**Exercise aim**: Although the data below holds other lines too, output only those from the line with "def find_reasoning_column (columns" up to and including the line with "def find_reasoning_column_alt (columns", exactly as they appear.

(Excerpts from a dataset)

-.-.-

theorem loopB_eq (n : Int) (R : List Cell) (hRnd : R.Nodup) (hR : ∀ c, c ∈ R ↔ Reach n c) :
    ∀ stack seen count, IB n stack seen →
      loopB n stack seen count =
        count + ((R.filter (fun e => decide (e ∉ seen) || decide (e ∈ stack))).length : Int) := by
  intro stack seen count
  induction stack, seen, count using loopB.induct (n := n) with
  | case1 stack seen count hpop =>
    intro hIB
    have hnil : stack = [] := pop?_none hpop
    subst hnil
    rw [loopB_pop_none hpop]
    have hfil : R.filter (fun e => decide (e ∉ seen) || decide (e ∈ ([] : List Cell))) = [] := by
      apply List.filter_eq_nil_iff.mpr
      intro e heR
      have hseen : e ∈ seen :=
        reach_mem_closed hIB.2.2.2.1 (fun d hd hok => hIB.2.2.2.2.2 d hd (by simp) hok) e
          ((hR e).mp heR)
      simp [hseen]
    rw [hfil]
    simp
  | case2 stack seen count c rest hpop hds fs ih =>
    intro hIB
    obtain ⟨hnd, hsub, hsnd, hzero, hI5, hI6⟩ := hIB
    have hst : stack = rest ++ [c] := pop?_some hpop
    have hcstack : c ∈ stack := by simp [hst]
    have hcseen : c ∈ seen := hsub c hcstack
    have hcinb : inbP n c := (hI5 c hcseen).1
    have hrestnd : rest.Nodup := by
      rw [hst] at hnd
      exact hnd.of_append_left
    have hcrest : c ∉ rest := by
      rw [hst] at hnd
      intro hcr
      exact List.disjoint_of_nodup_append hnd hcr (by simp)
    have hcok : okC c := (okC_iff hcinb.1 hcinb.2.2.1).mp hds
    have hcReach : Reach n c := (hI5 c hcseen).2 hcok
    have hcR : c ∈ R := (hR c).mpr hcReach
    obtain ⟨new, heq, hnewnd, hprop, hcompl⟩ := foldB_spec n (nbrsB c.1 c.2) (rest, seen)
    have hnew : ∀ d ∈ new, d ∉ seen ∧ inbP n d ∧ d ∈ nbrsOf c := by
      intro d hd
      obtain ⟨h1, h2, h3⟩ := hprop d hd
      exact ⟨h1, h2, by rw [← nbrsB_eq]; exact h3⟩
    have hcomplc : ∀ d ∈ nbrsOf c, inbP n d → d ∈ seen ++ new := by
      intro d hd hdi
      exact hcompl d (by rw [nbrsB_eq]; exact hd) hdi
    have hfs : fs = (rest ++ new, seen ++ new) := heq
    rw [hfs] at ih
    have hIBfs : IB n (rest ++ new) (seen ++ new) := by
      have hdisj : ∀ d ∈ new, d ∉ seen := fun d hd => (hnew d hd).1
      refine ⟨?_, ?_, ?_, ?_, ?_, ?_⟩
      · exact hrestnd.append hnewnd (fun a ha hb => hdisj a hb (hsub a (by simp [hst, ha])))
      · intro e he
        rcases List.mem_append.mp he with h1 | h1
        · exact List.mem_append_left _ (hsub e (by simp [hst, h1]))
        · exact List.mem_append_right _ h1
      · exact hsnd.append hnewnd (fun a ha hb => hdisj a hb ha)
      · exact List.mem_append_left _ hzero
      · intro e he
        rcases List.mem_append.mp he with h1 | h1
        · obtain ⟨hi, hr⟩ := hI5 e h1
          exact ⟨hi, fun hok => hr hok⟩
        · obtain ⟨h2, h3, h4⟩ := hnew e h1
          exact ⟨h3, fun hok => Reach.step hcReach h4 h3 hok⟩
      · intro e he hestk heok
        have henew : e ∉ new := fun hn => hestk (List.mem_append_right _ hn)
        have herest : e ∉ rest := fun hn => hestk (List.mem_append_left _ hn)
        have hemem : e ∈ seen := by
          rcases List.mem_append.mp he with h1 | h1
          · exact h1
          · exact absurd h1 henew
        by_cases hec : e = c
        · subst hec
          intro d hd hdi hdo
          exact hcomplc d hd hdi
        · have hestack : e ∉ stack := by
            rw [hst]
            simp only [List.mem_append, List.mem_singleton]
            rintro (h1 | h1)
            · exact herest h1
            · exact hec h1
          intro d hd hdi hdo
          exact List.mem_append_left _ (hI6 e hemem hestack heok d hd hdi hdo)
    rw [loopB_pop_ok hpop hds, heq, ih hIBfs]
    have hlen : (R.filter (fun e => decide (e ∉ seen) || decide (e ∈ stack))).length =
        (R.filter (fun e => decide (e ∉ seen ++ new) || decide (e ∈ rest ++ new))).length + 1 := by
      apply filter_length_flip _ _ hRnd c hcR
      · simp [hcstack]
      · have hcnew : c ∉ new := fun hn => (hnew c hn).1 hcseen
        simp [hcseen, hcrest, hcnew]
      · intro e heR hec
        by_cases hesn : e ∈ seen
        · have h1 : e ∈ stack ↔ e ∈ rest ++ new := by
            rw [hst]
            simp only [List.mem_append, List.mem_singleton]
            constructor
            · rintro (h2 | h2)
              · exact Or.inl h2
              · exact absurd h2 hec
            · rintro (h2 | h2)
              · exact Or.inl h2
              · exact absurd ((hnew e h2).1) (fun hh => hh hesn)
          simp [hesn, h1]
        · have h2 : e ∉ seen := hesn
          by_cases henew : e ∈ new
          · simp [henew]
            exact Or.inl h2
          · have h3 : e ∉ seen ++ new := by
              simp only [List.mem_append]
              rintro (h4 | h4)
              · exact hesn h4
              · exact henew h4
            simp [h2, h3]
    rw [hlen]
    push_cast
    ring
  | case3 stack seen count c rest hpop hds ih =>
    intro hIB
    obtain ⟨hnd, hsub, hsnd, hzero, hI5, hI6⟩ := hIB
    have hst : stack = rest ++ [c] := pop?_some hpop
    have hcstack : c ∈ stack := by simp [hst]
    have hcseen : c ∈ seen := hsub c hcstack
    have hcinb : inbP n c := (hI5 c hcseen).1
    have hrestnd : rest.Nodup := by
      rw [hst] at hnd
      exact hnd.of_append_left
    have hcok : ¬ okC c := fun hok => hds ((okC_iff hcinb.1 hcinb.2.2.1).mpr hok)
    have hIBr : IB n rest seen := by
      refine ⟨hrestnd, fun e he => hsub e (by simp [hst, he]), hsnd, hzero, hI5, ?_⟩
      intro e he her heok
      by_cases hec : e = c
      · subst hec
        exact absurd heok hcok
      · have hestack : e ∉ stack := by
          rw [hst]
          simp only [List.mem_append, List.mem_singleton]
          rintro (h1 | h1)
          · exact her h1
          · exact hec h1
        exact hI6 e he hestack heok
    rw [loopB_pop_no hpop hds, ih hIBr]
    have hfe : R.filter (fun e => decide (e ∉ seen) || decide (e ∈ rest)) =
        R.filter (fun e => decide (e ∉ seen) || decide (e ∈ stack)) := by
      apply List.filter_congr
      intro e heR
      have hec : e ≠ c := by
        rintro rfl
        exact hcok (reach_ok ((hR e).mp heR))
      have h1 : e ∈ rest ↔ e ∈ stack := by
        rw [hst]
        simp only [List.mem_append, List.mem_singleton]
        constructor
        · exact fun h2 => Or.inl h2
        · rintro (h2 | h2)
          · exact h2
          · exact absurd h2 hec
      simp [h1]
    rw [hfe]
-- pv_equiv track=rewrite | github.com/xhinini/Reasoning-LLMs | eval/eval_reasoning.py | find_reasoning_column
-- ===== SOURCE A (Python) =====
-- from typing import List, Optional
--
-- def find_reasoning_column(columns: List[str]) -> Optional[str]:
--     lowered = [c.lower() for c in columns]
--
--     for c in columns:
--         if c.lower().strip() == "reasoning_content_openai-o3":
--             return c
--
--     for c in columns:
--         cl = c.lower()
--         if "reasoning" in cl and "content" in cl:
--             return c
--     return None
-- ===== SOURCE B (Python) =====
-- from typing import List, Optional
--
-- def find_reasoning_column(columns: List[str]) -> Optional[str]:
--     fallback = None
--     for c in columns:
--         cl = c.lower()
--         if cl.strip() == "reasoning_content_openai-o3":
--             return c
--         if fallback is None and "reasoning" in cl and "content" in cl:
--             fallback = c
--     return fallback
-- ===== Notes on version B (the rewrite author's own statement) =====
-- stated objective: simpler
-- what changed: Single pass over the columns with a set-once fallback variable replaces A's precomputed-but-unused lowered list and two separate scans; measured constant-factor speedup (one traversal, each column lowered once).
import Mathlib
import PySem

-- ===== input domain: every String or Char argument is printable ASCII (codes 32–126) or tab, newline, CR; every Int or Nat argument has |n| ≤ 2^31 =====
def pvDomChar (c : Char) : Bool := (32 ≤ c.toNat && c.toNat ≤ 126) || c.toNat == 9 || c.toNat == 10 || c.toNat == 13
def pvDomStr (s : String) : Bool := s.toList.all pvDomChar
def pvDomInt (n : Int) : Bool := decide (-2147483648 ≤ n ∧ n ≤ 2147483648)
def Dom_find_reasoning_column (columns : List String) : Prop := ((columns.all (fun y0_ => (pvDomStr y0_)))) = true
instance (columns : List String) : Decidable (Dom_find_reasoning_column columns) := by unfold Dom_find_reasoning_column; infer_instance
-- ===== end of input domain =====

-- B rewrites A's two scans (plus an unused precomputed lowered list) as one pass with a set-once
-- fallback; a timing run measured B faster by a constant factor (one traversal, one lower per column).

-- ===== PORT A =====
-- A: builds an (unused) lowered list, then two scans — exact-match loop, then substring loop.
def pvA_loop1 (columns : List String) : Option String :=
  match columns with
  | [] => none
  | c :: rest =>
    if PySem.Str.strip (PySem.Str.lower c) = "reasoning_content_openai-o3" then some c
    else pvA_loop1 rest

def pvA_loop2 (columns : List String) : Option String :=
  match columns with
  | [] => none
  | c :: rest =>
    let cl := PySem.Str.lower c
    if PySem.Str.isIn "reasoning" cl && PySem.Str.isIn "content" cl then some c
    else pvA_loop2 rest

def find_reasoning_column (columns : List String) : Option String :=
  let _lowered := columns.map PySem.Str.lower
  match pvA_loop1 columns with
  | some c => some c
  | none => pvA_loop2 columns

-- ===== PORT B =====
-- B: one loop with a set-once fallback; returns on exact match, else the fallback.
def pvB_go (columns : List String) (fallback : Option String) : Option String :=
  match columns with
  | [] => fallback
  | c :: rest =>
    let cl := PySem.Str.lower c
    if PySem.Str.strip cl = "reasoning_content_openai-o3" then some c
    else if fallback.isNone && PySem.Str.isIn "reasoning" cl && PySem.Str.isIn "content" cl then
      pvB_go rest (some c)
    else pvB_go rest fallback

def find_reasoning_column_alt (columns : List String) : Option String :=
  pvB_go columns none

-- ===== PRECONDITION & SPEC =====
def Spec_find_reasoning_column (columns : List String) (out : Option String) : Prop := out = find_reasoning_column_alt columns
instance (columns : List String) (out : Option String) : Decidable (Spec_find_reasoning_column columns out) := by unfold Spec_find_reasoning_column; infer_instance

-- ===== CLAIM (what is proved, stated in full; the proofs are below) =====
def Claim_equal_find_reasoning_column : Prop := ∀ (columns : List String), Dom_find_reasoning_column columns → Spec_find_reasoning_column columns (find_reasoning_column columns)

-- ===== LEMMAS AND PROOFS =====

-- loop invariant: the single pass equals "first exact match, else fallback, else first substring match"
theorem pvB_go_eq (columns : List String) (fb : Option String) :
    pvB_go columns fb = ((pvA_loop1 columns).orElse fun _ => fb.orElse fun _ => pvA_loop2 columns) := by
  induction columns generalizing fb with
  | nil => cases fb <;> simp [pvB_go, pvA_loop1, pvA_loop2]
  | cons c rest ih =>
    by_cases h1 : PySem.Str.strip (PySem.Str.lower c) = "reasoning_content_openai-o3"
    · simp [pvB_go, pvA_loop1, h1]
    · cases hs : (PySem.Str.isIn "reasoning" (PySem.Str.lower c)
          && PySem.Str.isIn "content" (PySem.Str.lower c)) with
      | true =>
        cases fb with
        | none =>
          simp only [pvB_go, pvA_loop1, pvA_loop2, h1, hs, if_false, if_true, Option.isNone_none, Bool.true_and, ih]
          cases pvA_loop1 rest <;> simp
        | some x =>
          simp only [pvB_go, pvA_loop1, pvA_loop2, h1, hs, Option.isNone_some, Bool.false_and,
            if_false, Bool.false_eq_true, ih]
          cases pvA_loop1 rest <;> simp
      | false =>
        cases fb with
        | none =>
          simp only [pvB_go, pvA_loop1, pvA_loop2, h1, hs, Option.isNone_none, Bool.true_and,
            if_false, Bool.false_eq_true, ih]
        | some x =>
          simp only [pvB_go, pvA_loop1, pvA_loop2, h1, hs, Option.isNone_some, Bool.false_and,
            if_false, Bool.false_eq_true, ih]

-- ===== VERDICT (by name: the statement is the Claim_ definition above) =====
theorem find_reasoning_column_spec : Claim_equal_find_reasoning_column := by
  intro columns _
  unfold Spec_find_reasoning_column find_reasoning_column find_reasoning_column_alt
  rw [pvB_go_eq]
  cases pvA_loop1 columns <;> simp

-.-.-

**Task result**:
def find_reasoning_column (columns : List String) : Option String :=
  let _lowered := columns.map PySem.Str.lower
  match pvA_loop1 columns with
  | some c => some c
  | none => pvA_loop2 columns

-- ===== PORT B =====
-- B: one loop with a set-once fallback; returns on exact match, else the fallback.
def pvB_go (columns : List String) (fallback : Option String) : Option String :=
  match columns with
  | [] => fallback
  | c :: rest =>
    let cl := PySem.Str.lower c
    if PySem.Str.strip cl = "reasoning_content_openai-o3" then some c
    else if fallback.isNone && PySem.Str.isIn "reasoning" cl && PySem.Str.isIn "content" cl then
      pvB_go rest (some c)
    else pvB_go rest fallback

def find_reasoning_column_alt (columns : List String) : Option String :=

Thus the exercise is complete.